■ PROBLEM DETAILS
For the entries below, repeat exactly each line starting with the one that contains "String)), d.keys.Nodup →" and going on through the one that contains "(fun l => l ++ [friend.1])) cp) d", and no others.

━━ DATA FOR THIS TASK ━━

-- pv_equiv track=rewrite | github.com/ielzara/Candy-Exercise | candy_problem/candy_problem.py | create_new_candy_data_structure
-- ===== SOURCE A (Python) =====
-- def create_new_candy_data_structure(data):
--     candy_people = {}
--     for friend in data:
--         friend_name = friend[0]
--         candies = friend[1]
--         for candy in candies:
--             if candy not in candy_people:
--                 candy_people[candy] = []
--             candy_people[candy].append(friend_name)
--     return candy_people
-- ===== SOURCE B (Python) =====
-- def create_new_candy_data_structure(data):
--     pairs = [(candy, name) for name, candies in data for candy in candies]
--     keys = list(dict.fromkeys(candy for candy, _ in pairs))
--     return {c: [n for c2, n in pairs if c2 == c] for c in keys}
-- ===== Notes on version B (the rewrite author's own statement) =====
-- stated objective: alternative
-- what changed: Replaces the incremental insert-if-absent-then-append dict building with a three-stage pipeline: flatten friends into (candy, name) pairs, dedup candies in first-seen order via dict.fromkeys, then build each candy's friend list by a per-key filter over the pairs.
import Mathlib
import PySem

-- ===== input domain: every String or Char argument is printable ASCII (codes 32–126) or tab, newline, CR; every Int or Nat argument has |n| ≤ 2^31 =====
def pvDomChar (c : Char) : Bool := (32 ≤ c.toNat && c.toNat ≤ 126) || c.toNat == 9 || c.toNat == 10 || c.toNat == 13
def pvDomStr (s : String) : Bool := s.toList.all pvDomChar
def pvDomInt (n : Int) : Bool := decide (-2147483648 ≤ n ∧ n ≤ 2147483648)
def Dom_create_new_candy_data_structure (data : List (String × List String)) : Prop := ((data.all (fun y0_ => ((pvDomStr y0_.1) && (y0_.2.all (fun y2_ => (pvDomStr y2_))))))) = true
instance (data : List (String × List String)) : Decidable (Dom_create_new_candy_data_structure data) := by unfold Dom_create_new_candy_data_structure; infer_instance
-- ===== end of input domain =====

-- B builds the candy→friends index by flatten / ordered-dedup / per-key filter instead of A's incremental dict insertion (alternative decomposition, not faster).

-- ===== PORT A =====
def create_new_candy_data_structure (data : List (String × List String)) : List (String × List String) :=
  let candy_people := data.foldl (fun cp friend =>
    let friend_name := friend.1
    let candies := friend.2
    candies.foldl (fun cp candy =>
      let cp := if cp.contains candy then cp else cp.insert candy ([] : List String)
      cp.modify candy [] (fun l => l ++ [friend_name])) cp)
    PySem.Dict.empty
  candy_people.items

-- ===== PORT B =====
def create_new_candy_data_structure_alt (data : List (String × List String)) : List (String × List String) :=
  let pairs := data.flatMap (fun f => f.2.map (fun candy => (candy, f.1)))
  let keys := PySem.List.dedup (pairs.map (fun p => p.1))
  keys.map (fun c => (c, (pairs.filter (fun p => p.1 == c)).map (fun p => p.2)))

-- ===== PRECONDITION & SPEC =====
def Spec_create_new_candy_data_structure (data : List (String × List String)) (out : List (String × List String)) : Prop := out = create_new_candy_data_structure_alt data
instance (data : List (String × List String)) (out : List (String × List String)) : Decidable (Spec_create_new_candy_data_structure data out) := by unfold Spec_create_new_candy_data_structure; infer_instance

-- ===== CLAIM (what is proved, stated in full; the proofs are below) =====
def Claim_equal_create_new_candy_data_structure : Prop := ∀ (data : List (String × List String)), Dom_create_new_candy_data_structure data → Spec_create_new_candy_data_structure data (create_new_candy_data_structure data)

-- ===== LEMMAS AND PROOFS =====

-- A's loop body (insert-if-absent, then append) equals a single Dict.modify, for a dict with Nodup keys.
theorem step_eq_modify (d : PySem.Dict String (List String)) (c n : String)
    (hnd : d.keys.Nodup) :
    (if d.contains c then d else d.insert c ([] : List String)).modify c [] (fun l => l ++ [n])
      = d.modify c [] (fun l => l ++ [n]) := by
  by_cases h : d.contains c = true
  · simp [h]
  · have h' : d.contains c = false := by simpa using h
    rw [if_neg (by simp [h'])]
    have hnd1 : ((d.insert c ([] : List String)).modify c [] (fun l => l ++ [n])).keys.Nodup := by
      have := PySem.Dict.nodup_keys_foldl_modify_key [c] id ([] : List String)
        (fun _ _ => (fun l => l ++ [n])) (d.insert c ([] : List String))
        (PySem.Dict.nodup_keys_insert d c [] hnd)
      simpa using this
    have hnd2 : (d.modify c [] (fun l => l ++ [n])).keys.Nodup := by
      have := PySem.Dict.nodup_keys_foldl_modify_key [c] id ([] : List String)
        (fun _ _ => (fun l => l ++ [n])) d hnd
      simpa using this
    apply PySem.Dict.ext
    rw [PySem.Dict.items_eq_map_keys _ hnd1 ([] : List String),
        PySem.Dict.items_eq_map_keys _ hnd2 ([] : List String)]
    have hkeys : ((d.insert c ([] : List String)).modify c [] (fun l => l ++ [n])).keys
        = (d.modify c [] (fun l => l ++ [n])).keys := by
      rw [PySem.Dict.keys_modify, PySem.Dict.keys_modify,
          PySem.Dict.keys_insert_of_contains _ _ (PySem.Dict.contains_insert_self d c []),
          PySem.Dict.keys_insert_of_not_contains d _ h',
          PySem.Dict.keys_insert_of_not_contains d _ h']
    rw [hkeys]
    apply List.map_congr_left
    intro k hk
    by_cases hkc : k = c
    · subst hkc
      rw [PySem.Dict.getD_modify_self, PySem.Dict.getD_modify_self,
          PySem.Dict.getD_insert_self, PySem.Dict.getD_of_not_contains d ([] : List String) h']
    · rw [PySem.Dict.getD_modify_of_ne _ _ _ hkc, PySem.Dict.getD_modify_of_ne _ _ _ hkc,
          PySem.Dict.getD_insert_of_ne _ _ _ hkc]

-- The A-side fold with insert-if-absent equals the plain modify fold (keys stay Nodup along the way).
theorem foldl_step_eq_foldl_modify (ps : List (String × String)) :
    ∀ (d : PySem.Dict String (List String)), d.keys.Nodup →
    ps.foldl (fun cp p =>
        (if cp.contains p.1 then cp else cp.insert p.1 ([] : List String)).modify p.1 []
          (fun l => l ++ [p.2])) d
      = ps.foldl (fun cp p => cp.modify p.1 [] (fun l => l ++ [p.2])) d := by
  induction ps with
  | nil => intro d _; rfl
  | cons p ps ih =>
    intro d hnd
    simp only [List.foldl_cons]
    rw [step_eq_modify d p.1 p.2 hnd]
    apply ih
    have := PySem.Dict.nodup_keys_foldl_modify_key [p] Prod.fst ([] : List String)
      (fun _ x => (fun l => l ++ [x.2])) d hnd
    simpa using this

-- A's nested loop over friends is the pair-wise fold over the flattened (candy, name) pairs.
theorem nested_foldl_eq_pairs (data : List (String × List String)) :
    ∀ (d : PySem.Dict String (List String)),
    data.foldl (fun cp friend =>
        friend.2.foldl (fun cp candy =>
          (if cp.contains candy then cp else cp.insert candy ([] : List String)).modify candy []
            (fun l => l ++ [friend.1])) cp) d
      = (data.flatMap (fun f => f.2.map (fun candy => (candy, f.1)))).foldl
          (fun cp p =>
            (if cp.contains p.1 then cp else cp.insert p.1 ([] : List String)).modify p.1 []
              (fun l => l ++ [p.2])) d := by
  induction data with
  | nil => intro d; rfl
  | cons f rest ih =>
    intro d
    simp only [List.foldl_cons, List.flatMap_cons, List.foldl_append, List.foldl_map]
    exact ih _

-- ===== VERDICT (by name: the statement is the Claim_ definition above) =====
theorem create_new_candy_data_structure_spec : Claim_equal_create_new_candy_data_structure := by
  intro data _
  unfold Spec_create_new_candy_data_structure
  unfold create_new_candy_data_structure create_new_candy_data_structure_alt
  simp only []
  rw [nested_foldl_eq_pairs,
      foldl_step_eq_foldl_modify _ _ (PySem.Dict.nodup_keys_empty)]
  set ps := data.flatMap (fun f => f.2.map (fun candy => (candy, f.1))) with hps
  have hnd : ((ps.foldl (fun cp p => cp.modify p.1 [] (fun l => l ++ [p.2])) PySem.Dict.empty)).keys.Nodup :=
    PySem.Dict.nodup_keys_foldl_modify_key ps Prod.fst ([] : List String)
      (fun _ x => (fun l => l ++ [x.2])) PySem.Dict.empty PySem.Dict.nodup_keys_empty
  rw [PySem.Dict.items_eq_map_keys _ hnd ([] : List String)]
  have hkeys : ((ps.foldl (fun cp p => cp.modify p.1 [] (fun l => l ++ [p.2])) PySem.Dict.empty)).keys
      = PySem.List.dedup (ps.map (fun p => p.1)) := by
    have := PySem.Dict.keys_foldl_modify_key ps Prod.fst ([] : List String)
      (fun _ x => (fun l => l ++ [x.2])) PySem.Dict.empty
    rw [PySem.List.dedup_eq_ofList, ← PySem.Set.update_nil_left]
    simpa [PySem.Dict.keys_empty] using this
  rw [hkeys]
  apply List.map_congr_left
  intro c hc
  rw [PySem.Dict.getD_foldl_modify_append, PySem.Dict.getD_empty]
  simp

━━━

■ EXERCISE OUTPUT
    ∀ (d : PySem.Dict String (List String)), d.keys.Nodup →
    ps.foldl (fun cp p =>
        (if cp.contains p.1 then cp else cp.insert p.1 ([] : List String)).modify p.1 []
          (fun l => l ++ [p.2])) d
      = ps.foldl (fun cp p => cp.modify p.1 [] (fun l => l ++ [p.2])) d := by
  induction ps with
  | nil => intro d _; rfl
  | cons p ps ih =>
    intro d hnd
    simp only [List.foldl_cons]
    rw [step_eq_modify d p.1 p.2 hnd]
    apply ih
    have := PySem.Dict.nodup_keys_foldl_modify_key [p] Prod.fst ([] : List String)
      (fun _ x => (fun l => l ++ [x.2])) d hnd
    simpa using this

-- A's nested loop over friends is the pair-wise fold over the flattened (candy, name) pairs.
theorem nested_foldl_eq_pairs (data : List (String × List String)) :
    ∀ (d : PySem.Dict String (List String)),
    data.foldl (fun cp friend =>
        friend.2.foldl (fun cp candy =>
          (if cp.contains candy then cp else cp.insert candy ([] : List String)).modify candy []
            (fun l => l ++ [friend.1])) cp) d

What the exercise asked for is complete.